-- pv_equiv track=rewrite | github.com/minkyunglee1012/ASIAE-6th-Study | Algorithm Study/최희정/4_2주/1641_[aeiou].py | repeat_vowel
-- ===== SOURCE A (Python) =====
-- def repeat_vowel(arr, n):
--
--     result = []
--     arr_len = len(arr)
--
--     # 끝내는 시기 설정
--     if n == 1:
--         return arr
--
--     for i in range(arr_len):
--         val = arr[i]
--
--         # 재귀를 이용하기 위하여
--         # 다음단계 배열을 재조합한다.
--         # 이전 단어는 조합하지 않기위해 i부터 시작함.
--         new_arr = arr[i:]
--
--         # new_arr로 다시 수행, n-1개 요소
--         res_list = repeat_vowel(new_arr, n-1)
--
--         for iter_val in res_list:
--             result.append(val + iter_val)
--
--     return result
-- ===== SOURCE B (Python) =====
-- def repeat_vowel(arr, n):
--     if n == 1:
--         return arr
--     # enumerate the index-combinations-with-repetition directly (lexicographic),
--     # then flatten each combination into a string
--     def cwr(pool, k):
--         if k == 0:
--             return [[]]
--         if not pool:
--             return []
--         return [[pool[0]] + t for t in cwr(pool, k - 1)] + cwr(pool[1:], k)
--     return [''.join(t) for t in cwr(arr, n)]
-- ===== Notes on version B (the rewrite author's own statement) =====
-- stated objective: alternative
-- what changed: Replaces A's recursion over array suffixes (which appends val+s across levels) by a single helper that enumerates the combinations-with-repetition as lists in the same lexicographic order and joins each once.
-- outside the precondition, e.g. on repeat_vowel([], 0): A returns [], B returns ['']; on repeat_vowel([], -2): A returns [], B returns []
-- crash fix: For n == 0 with nonempty arr, A raises RecursionError (the n==1 base case is never reached) while B returns [''], the empty product. — e.g. on repeat_vowel(["a"], 0): A raises RecursionError, B returns [""]
import Mathlib
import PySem

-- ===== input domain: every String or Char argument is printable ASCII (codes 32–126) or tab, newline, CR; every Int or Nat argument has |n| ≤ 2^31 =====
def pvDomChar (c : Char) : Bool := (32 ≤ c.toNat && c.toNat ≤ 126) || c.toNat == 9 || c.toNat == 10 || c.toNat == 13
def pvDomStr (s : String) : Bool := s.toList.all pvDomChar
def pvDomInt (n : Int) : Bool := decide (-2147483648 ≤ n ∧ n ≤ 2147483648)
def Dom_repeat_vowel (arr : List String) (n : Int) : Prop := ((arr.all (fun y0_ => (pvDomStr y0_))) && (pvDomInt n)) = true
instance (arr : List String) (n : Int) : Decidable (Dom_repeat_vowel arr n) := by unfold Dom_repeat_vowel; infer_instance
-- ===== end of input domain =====

-- B enumerates the index combinations once instead of A's recursion over array suffixes; equal output on n ≥ 1 (alternative, not claimed faster).

-- ===== PORT A =====
-- Python A recurses with n decreasing by 1 until n == 1; a Nat fuel (n.toNat) makes the
-- same recursion total in Lean — for n ≥ 1 the fuel is never exhausted, so the port is
-- exact on Pre_. arr[i] for i ∈ range(len(arr)) is in range, ported as getD; arr[i:] with
-- 0 ≤ i is List.drop (exact, PySem.List.slice_from_natCast).
def repeat_vowelFuel : Nat → List String → Int → List String
  | 0, _, _ => []
  | fuel + 1, arr, n =>
    if n = 1 then arr
    else
      (List.range arr.length).foldl (fun result i =>
        let val := arr.getD i ""
        let new_arr := arr.drop i
        let res_list := repeat_vowelFuel fuel new_arr (n - 1)
        result ++ res_list.map (fun iter_val => val ++ iter_val)) []

def repeat_vowel (arr : List String) (n : Int) : List String :=
  repeat_vowelFuel n.toNat arr n

-- ===== PORT B =====
-- port of Source B's cwr helper (combinations with repetition, lexicographic in index
-- order); cwr recurses on the int k with k == 0 as base, so a Nat fuel makes the same
-- recursion total — fuel k.toNat + pool.length + 1 is never exhausted where the Python
-- recursion terminates (k ≥ 0, or an empty pool), so the port is exact there.
def pvCwrFuel : Nat → List String → Int → List (List String)
  | 0, _, _ => []
  | f + 1, pool, k =>
    if k = 0 then [[]]
    else
      match pool with
      | [] => []
      | x :: rest =>
          ((pvCwrFuel f (x :: rest) (k - 1)).map (fun t => x :: t)) ++ pvCwrFuel f rest k

def repeat_vowel_alt (arr : List String) (n : Int) : List String :=
  if n = 1 then arr
  else (pvCwrFuel (n.toNat + arr.length + 1) arr n).map (fun t => PySem.Str.join "" t)

-- ===== PRECONDITION & SPEC =====
-- Pre_ excludes n < 1: there A infinitely recurses (RecursionError) whenever arr is
-- nonempty, and on empty arr returns [] only because its loop never runs (an accident
-- of the implementation); B returns [''] for n == 0 on empty arr and [] for n < 0 on
-- empty arr.
def Pre_repeat_vowel (arr : List String) (n : Int) : Prop := 1 ≤ n
instance (arr : List String) (n : Int) : Decidable (Pre_repeat_vowel arr n) := by
  unfold Pre_repeat_vowel; infer_instance

def pvWitness_repeat_vowel : List String × Int := (["a", "b"], 2)

-- For n == 0 with nonempty arr, A raises RecursionError (the n==1 base case is never
-- reached) while B returns [''], the empty product.
def Raises_repeat_vowel (arr : List String) (n : Int) : Prop := n = 0 ∧ arr ≠ []
instance (arr : List String) (n : Int) : Decidable (Raises_repeat_vowel arr n) := by
  unfold Raises_repeat_vowel; infer_instance
def pvRaiseWitness_repeat_vowel : List String × Int := (["a"], 0)
def pvRaiseWitnessOut_repeat_vowel : List String := [""]

def Spec_repeat_vowel (arr : List String) (n : Int) (out : List String) : Prop := out = repeat_vowel_alt arr n
instance (arr : List String) (n : Int) (out : List String) : Decidable (Spec_repeat_vowel arr n out) := by unfold Spec_repeat_vowel; infer_instance

-- ===== CLAIM (what is proved, stated in full; the proofs are below) =====
def Claim_equal_repeat_vowel : Prop := ∀ (arr : List String) (n : Int), Dom_repeat_vowel arr n → Pre_repeat_vowel arr n → Spec_repeat_vowel arr n (repeat_vowel arr n)

def Claim_raises_repeat_vowel : Prop := (∀ (arr : List String) (n : Int), Dom_repeat_vowel arr n → Raises_repeat_vowel arr n → ¬ Pre_repeat_vowel arr n) ∧ (Dom_repeat_vowel (pvRaiseWitness_repeat_vowel.1) (pvRaiseWitness_repeat_vowel.2) ∧ Raises_repeat_vowel (pvRaiseWitness_repeat_vowel.1) (pvRaiseWitness_repeat_vowel.2) ∧ repeat_vowel_alt (pvRaiseWitness_repeat_vowel.1) (pvRaiseWitness_repeat_vowel.2) = pvRaiseWitnessOut_repeat_vowel)

-- ===== LEMMAS AND PROOFS =====

-- fuel-free structural form of the cwr recursion, for the proofs:
-- pvCwrAux f pool is cwr's scan over the pool with f = cwr(·, k-1); pvCwr k pool = cwr(pool, k)
def pvCwrAux (f : List String → List (List String)) : List String → List (List String)
  | [] => []
  | x :: rest => ((f (x :: rest)).map (fun t => x :: t)) ++ pvCwrAux f rest

def pvCwr : Nat → List String → List (List String)
  | 0, _ => [[]]
  | k + 1, pool => pvCwrAux (pvCwr k) pool

-- the fuel is never exhausted for k ≥ 0 with enough of it
lemma pvCwrFuel_eq : ∀ (f : Nat) (k : Nat) (pool : List String), k + pool.length < f →
    pvCwrFuel f pool (k : Int) = pvCwr k pool := by
  intro f
  induction f with
  | zero => intro k pool h; omega
  | succ f ih =>
      intro k pool h
      cases k with
      | zero => simp [pvCwrFuel, pvCwr]
      | succ k =>
          have hne : ¬ (((k + 1 : Nat) : Int) = 0) := by omega
          cases pool with
          | nil => simp only [pvCwrFuel, if_neg hne, pvCwr, pvCwrAux]
          | cons x rest =>
              have hc : ((k + 1 : Nat) : Int) - 1 = (k : Int) := by omega
              have h1 : k + (x :: rest).length < f := by simp at h ⊢; omega
              have h2 : (k + 1) + rest.length < f := by simp at h ⊢; omega
              simp only [pvCwrFuel, if_neg hne, hc, ih k (x :: rest) h1,
                ih (k + 1) rest h2, pvCwr, pvCwrAux]

-- ''.join on the char-list side distributes over cons
lemma pvChjoin_nil_cons (a : List Char) (l : List (List Char)) :
    PySem.Chars.join [] (a :: l) = a ++ PySem.Chars.join [] l := by
  cases l with
  | nil => simp [PySem.Chars.join, List.intercalate]
  | cons b t => simp [PySem.Chars.join, List.intercalate]

lemma pvJoin_empty_nil : PySem.Str.join "" ([] : List String) = "" := by
  simp [PySem.Str.join, PySem.Chars.join, List.intercalate]

lemma pvJoin_empty_cons (v : String) (l : List String) :
    PySem.Str.join "" (v :: l) = v ++ PySem.Str.join "" l := by
  simp [PySem.Str.join, pvChjoin_nil_cons, String.ofList_append]

-- joining singletons gives the list back
lemma pvCwr_one (arr : List String) :
    (pvCwr 1 arr).map (fun t => PySem.Str.join "" t) = arr := by
  induction arr with
  | nil => simp [pvCwr, pvCwrAux]
  | cons x rest ih =>
      simp only [pvCwr, pvCwrAux] at ih ⊢
      simp [ih, pvJoin_empty_cons, pvJoin_empty_nil]

-- pvCwr at k+1, re-expressed in A's shape: choose the first index i, recurse on the suffix
lemma pvCwr_succ (arr : List String) (k : Nat) :
    pvCwr (k + 1) arr =
      (List.range arr.length).flatMap
        (fun i => (pvCwr k (arr.drop i)).map (fun t => arr.getD i "" :: t)) := by
  induction arr with
  | nil => simp [pvCwr, pvCwrAux]
  | cons x rest ih =>
      simp only [pvCwr, pvCwrAux] at ih ⊢
      simp [List.range_succ_eq_map, List.flatMap_map, ih]

-- main bridge: with enough fuel, A's recursion computes the joined combinations
lemma pvFuel_eq (f : Nat) :
    ∀ (k : Nat) (arr : List String), 1 ≤ k → k ≤ f →
      repeat_vowelFuel f arr (k : Int) = (pvCwr k arr).map (fun t => PySem.Str.join "" t) := by
  induction f with
  | zero => intro k arr h1 h2; omega
  | succ f ih =>
      intro k arr h1 h2
      by_cases hk1 : k = 1
      · subst hk1
        simp [repeat_vowelFuel, pvCwr_one]
      · have hk2 : 2 ≤ k := by omega
        have hcast : (k : Int) - 1 = ((k - 1 : Nat) : Int) := by omega
        have hne : ¬ ((k : Int) = 1) := by omega
        have ihi : ∀ arr' : List String,
            repeat_vowelFuel f arr' ((k - 1 : Nat) : Int) =
              (pvCwr (k - 1) arr').map (fun t => PySem.Str.join "" t) :=
          fun arr' => ih (k - 1) arr' (by omega) (by omega)
        have hsplit : k = (k - 1) + 1 := by omega
        rw [hsplit, pvCwr_succ]
        simp only [repeat_vowelFuel, ← hsplit, if_neg hne,
          PySem.List.foldl_append_eq_flatMap, List.nil_append, hcast, ihi]
        simp [List.map_flatMap, List.map_map, Function.comp_def, pvJoin_empty_cons]

-- ===== VERDICT (by name: the statement is the Claim_ definition above) =====
theorem repeat_vowel_spec : Claim_equal_repeat_vowel := by
  intro arr n _ hpre
  have hn1 : 1 ≤ n := hpre
  unfold Spec_repeat_vowel repeat_vowel repeat_vowel_alt
  by_cases h1 : n = 1
  · subst h1; simp [repeat_vowelFuel]
  · rw [if_neg h1]
    have hfuel : pvCwrFuel (n.toNat + arr.length + 1) arr n = pvCwr n.toNat arr := by
      have h3 := pvCwrFuel_eq (n.toNat + arr.length + 1) n.toNat arr (by omega)
      rwa [Int.toNat_of_nonneg (by omega : (0 : Int) ≤ n)] at h3
    rw [hfuel]
    have hcast : n = ((n.toNat : Nat) : Int) := by omega
    calc repeat_vowelFuel n.toNat arr n
        = repeat_vowelFuel n.toNat arr ((n.toNat : Nat) : Int) := by rw [← hcast]
      _ = (pvCwr n.toNat arr).map (fun t => PySem.Str.join "" t) :=
          pvFuel_eq n.toNat n.toNat arr (by omega) le_rfl

@[simp]
theorem repeat_vowel_raises : Claim_raises_repeat_vowel := by
  unfold Claim_raises_repeat_vowel
  refine ⟨?_, by decide⟩
  intro arr n _ hr
  simp only [Raises_repeat_vowel] at hr
  simp only [Pre_repeat_vowel]
  omega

What is required –
Of the entries above, repeat exactly the lines from the line with "-- ===== SOURCE A" through the line with "1)] + cwr(pool[1:], k)", both of them included.

Written answer –
-- ===== SOURCE A (Python) =====
-- def repeat_vowel(arr, n):
--
--     result = []
--     arr_len = len(arr)
--
--     # 끝내는 시기 설정
--     if n == 1:
--         return arr
--
--     for i in range(arr_len):
--         val = arr[i]
--
--         # 재귀를 이용하기 위하여
--         # 다음단계 배열을 재조합한다.
--         # 이전 단어는 조합하지 않기위해 i부터 시작함.
--         new_arr = arr[i:]
--
--         # new_arr로 다시 수행, n-1개 요소
--         res_list = repeat_vowel(new_arr, n-1)
--
--         for iter_val in res_list:
--             result.append(val + iter_val)
--
--     return result
-- ===== SOURCE B (Python) =====
-- def repeat_vowel(arr, n):
--     if n == 1:
--         return arr
--     # enumerate the index-combinations-with-repetition directly (lexicographic),
--     # then flatten each combination into a string
--     def cwr(pool, k):
--         if k == 0:
--             return [[]]
--         if not pool:
--             return []
--         return [[pool[0]] + t for t in cwr(pool, k - 1)] + cwr(pool[1:], k)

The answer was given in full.